lemma clausesIdx_split (ps : List (Option String)) (fs : List String) (lo mid hi : Nat)
    (h1 : lo ≤ mid) (h2 : mid ≤ hi) :
    clausesIdx ps fs lo hi = clausesIdx ps fs lo mid ++ clausesIdx ps fs mid hi := by
  unfold clausesIdx
  have h := List.range'_append_1 (s := lo) (m := mid - lo) (n := hi - mid)
  rw [show lo + (mid - lo) = mid by omega, show mid - lo + (hi - mid) = hi - lo by omega] at h
  rw [← h, List.filterMap_append]

-- B's divide-and-conquer computes the " AND "-join of its index range's clauses
lemma goDC_eq_join (ps : List (Option String)) (fs : List String) :
    ∀ (lo hi : Nat), goDC ps fs lo hi = PySem.Str.join " AND " (clausesIdx ps fs lo hi) := by
  intro lo hi
  induction' hn : hi - lo using Nat.strong_induction_on with n ihn generalizing lo hi
  rw [goDC]
  by_cases h0 : hi - lo = 0
  · rw [if_pos h0]
    unfold clausesIdx
    rw [h0]
    simp [join_nil_str]
  · rw [if_neg h0]
    by_cases h1 : hi - lo = 1
    · rw [if_pos h1]
      unfold clausesIdx
      rw [h1, List.range'_one, List.filterMap_cons, PySem.List.pyGetD_natCast,
        PySem.List.pyGetD_natCast]
      cases ps.getD lo none with
      | none => simp [join_nil_str]
      | some v =>
        simp only [Option.map_some]
        apply String.toList_inj.mp
        simp [PySem.Str.toList_join, PySem.Chars.join_singleton]
    · rw [if_neg h1]
      have hml : lo < (lo + hi) / 2 := by omega
      have hmh : (lo + hi) / 2 < hi := by omega
      have hl := ihn ((lo + hi) / 2 - lo) (by omega) lo ((lo + hi) / 2) rfl
      have hr := ihn (hi - (lo + hi) / 2) (by omega) ((lo + hi) / 2) hi rfl
      simp only []
      rw [hl, hr, clausesIdx_split ps fs lo ((lo + hi) / 2) hi (by omega) (by omega)]
      have hneL := clausesIdx_ne_empty ps fs lo ((lo + hi) / 2)
      have hneR := clausesIdx_ne_empty ps fs ((lo + hi) / 2) hi
      by_cases hL : clausesIdx ps fs lo ((lo + hi) / 2) = []
      · rw [hL]
        simp [join_nil_str]
      · rw [if_neg (by rw [join_eq_empty_iff _ hneL]; exact hL)]
        by_cases hR : clausesIdx ps fs ((lo + hi) / 2) hi = []
        · rw [hR]
          simp [join_nil_str]
        · rw [if_neg (by rw [join_eq_empty_iff _ hneR]; exact hR),
            join_append _ _ hL hR]

lemma shift_range'_filterMap {α : Type} (F : Nat → Option α) (n : Nat) :
    (List.range' 1 n).filterMap F = (List.range' 0 n).filterMap (fun i => F (i + 1)) := by
  rw [List.range'_eq_map_range (s := 1) (n := n), List.range'_eq_map_range (s := 0) (n := n),
    List.filterMap_map, List.filterMap_map]
  apply List.filterMap_congr
  intro i _
  simp [Nat.add_comm]

-- under Pre_, B's index-range clauses of the whole range are exactly A's zip clauses
lemma clauses_bridge : ∀ (ps : List (Option String)) (fs : List String),
    Pre_get_filter ps fs → clausesIdx ps fs 0 ps.length = clausesOf ps fs := by
  intro ps
  induction ps with
  | nil => intro fs _; rfl
  | cons p ps ih =>
    intro fs hpre
    unfold clausesIdx
    rw [show (p :: ps).length - 0 = ps.length + 1 by simp, List.range'_succ, List.filterMap_cons]
    have hshift := shift_range'_filterMap
      (fun i => ((p :: ps).getD i none).map (fun v => fs.getD i "" ++ " = " ++ get_str v)) ps.length
    rw [hshift]
    have hbody : (fun i => (((p :: ps).getD (i + 1) none).map
        (fun v => fs.getD (i + 1) "" ++ " = " ++ get_str v)))
        = (fun i => ((ps.getD i none).map (fun v => fs.tail.getD i "" ++ " = " ++ get_str v))) := by
      funext i
      rw [List.getD_cons_succ, fsTail_getD]
    rw [hbody]
    have htail : (List.range' 0 ps.length).filterMap
        (fun i => ((ps.getD i none).map (fun v => fs.tail.getD i "" ++ " = " ++ get_str v)))
        = clausesIdx ps fs.tail 0 ps.length := by
      unfold clausesIdx
      rw [show ps.length - 0 = ps.length by simp]
    rw [htail]
    cases p with
    | none =>
      simp only [List.getD_cons_zero, Option.map_none]
      cases fs with
      | nil =>
        have hpre' : Pre_get_filter ps [] := by
          simp only [Pre_get_filter, List.length_nil, List.drop_zero, List.all_cons,
            Bool.and_eq_true] at hpre
          simpa only [Pre_get_filter, List.length_nil, List.drop_zero] using hpre.2
        rw [show (([] : List String).tail = []) from rfl, ih [] hpre']
        simp [clausesOf]
      | cons f fs' =>
        have hpre' : Pre_get_filter ps fs' := by
          simpa only [Pre_get_filter, List.length_cons, List.drop_succ_cons] using hpre
        rw [show ((f :: fs').tail = fs') from rfl, ih fs' hpre']
        simp [clausesOf]
    | some v =>
      cases fs with
      | nil =>
        exfalso
        simp [Pre_get_filter] at hpre
      | cons f fs' =>
        have hpre' : Pre_get_filter ps fs' := by
          simpa only [Pre_get_filter, List.length_cons, List.drop_succ_cons] using hpre
        rw [show ((f :: fs').tail = fs') from rfl, ih fs' hpre']
        simp [clausesOf]

lemma stepA_join (cs : List String) : ∀ (acc : String), acc ≠ "" → (∀ c ∈ cs, c ≠ "") →
    cs.foldl stepA acc = PySem.Str.join " AND " (acc :: cs) := by
  induction cs with
  | nil =>
    intro acc _ _
    apply String.toList_inj.mp
    simp [PySem.Str.toList_join, PySem.Chars.join_singleton]
  | cons c cs ih =>
    intro acc hacc hcs
    have hstep : stepA acc c = acc ++ " AND " ++ c := by simp [stepA, if_pos hacc]
    have hne : acc ++ " AND " ++ c ≠ "" := by
      rw [toList_ne_nil_iff _]
      simp [(toList_ne_nil_iff acc).mp hacc]
    rw [List.foldl_cons, hstep, ih _ hne (fun d hd => hcs d (List.mem_cons_of_mem _ hd))]
    apply String.toList_inj.mp
    cases cs with
    | nil =>
      simp [PySem.Str.toList_join, PySem.Chars.join_singleton, PySem.Chars.join_cons_cons]
    | cons d ds =>
      simp [PySem.Str.toList_join, PySem.Chars.join_cons_cons, List.append_assoc]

Exercise brief: Set the records down again in full, exactly as they read.

Written response:
lemma clausesIdx_split (ps : List (Option String)) (fs : List String) (lo mid hi : Nat)
    (h1 : lo ≤ mid) (h2 : mid ≤ hi) :
    clausesIdx ps fs lo hi = clausesIdx ps fs lo mid ++ clausesIdx ps fs mid hi := by
  unfold clausesIdx
  have h := List.range'_append_1 (s := lo) (m := mid - lo) (n := hi - mid)
  rw [show lo + (mid - lo) = mid by omega, show mid - lo + (hi - mid) = hi - lo by omega] at h
  rw [← h, List.filterMap_append]

-- B's divide-and-conquer computes the " AND "-join of its index range's clauses
lemma goDC_eq_join (ps : List (Option String)) (fs : List String) :
    ∀ (lo hi : Nat), goDC ps fs lo hi = PySem.Str.join " AND " (clausesIdx ps fs lo hi) := by
  intro lo hi
  induction' hn : hi - lo using Nat.strong_induction_on with n ihn generalizing lo hi
  rw [goDC]
  by_cases h0 : hi - lo = 0
  · rw [if_pos h0]
    unfold clausesIdx
    rw [h0]
    simp [join_nil_str]
  · rw [if_neg h0]
    by_cases h1 : hi - lo = 1
    · rw [if_pos h1]
      unfold clausesIdx
      rw [h1, List.range'_one, List.filterMap_cons, PySem.List.pyGetD_natCast,
        PySem.List.pyGetD_natCast]
      cases ps.getD lo none with
      | none => simp [join_nil_str]
      | some v =>
        simp only [Option.map_some]
        apply String.toList_inj.mp
        simp [PySem.Str.toList_join, PySem.Chars.join_singleton]
    · rw [if_neg h1]
      have hml : lo < (lo + hi) / 2 := by omega
      have hmh : (lo + hi) / 2 < hi := by omega
      have hl := ihn ((lo + hi) / 2 - lo) (by omega) lo ((lo + hi) / 2) rfl
      have hr := ihn (hi - (lo + hi) / 2) (by omega) ((lo + hi) / 2) hi rfl
      simp only []
      rw [hl, hr, clausesIdx_split ps fs lo ((lo + hi) / 2) hi (by omega) (by omega)]
      have hneL := clausesIdx_ne_empty ps fs lo ((lo + hi) / 2)
      have hneR := clausesIdx_ne_empty ps fs ((lo + hi) / 2) hi
      by_cases hL : clausesIdx ps fs lo ((lo + hi) / 2) = []
      · rw [hL]
        simp [join_nil_str]
      · rw [if_neg (by rw [join_eq_empty_iff _ hneL]; exact hL)]
        by_cases hR : clausesIdx ps fs ((lo + hi) / 2) hi = []
        · rw [hR]
          simp [join_nil_str]
        · rw [if_neg (by rw [join_eq_empty_iff _ hneR]; exact hR),
            join_append _ _ hL hR]

lemma shift_range'_filterMap {α : Type} (F : Nat → Option α) (n : Nat) :
    (List.range' 1 n).filterMap F = (List.range' 0 n).filterMap (fun i => F (i + 1)) := by
  rw [List.range'_eq_map_range (s := 1) (n := n), List.range'_eq_map_range (s := 0) (n := n),
    List.filterMap_map, List.filterMap_map]
  apply List.filterMap_congr
  intro i _
  simp [Nat.add_comm]

-- under Pre_, B's index-range clauses of the whole range are exactly A's zip clauses
lemma clauses_bridge : ∀ (ps : List (Option String)) (fs : List String),
    Pre_get_filter ps fs → clausesIdx ps fs 0 ps.length = clausesOf ps fs := by
  intro ps
  induction ps with
  | nil => intro fs _; rfl
  | cons p ps ih =>
    intro fs hpre
    unfold clausesIdx
    rw [show (p :: ps).length - 0 = ps.length + 1 by simp, List.range'_succ, List.filterMap_cons]
    have hshift := shift_range'_filterMap
      (fun i => ((p :: ps).getD i none).map (fun v => fs.getD i "" ++ " = " ++ get_str v)) ps.length
    rw [hshift]
    have hbody : (fun i => (((p :: ps).getD (i + 1) none).map
        (fun v => fs.getD (i + 1) "" ++ " = " ++ get_str v)))
        = (fun i => ((ps.getD i none).map (fun v => fs.tail.getD i "" ++ " = " ++ get_str v))) := by
      funext i
      rw [List.getD_cons_succ, fsTail_getD]
    rw [hbody]
    have htail : (List.range' 0 ps.length).filterMap
        (fun i => ((ps.getD i none).map (fun v => fs.tail.getD i "" ++ " = " ++ get_str v)))
        = clausesIdx ps fs.tail 0 ps.length := by
      unfold clausesIdx
      rw [show ps.length - 0 = ps.length by simp]
    rw [htail]
    cases p with
    | none =>
      simp only [List.getD_cons_zero, Option.map_none]
      cases fs with
      | nil =>
        have hpre' : Pre_get_filter ps [] := by
          simp only [Pre_get_filter, List.length_nil, List.drop_zero, List.all_cons,
            Bool.and_eq_true] at hpre
          simpa only [Pre_get_filter, List.length_nil, List.drop_zero] using hpre.2
        rw [show (([] : List String).tail = []) from rfl, ih [] hpre']
        simp [clausesOf]
      | cons f fs' =>
        have hpre' : Pre_get_filter ps fs' := by
          simpa only [Pre_get_filter, List.length_cons, List.drop_succ_cons] using hpre
        rw [show ((f :: fs').tail = fs') from rfl, ih fs' hpre']
        simp [clausesOf]
    | some v =>
      cases fs with
      | nil =>
        exfalso
        simp [Pre_get_filter] at hpre
      | cons f fs' =>
        have hpre' : Pre_get_filter ps fs' := by
          simpa only [Pre_get_filter, List.length_cons, List.drop_succ_cons] using hpre
        rw [show ((f :: fs').tail = fs') from rfl, ih fs' hpre']
        simp [clausesOf]

lemma stepA_join (cs : List String) : ∀ (acc : String), acc ≠ "" → (∀ c ∈ cs, c ≠ "") →
    cs.foldl stepA acc = PySem.Str.join " AND " (acc :: cs) := by
  induction cs with
  | nil =>
    intro acc _ _
    apply String.toList_inj.mp
    simp [PySem.Str.toList_join, PySem.Chars.join_singleton]
  | cons c cs ih =>
    intro acc hacc hcs
    have hstep : stepA acc c = acc ++ " AND " ++ c := by simp [stepA, if_pos hacc]
    have hne : acc ++ " AND " ++ c ≠ "" := by
      rw [toList_ne_nil_iff _]
      simp [(toList_ne_nil_iff acc).mp hacc]
    rw [List.foldl_cons, hstep, ih _ hne (fun d hd => hcs d (List.mem_cons_of_mem _ hd))]
    apply String.toList_inj.mp
    cases cs with
    | nil =>
      simp [PySem.Str.toList_join, PySem.Chars.join_singleton, PySem.Chars.join_cons_cons]
    | cons d ds =>
      simp [PySem.Str.toList_join, PySem.Chars.join_cons_cons, List.append_assoc]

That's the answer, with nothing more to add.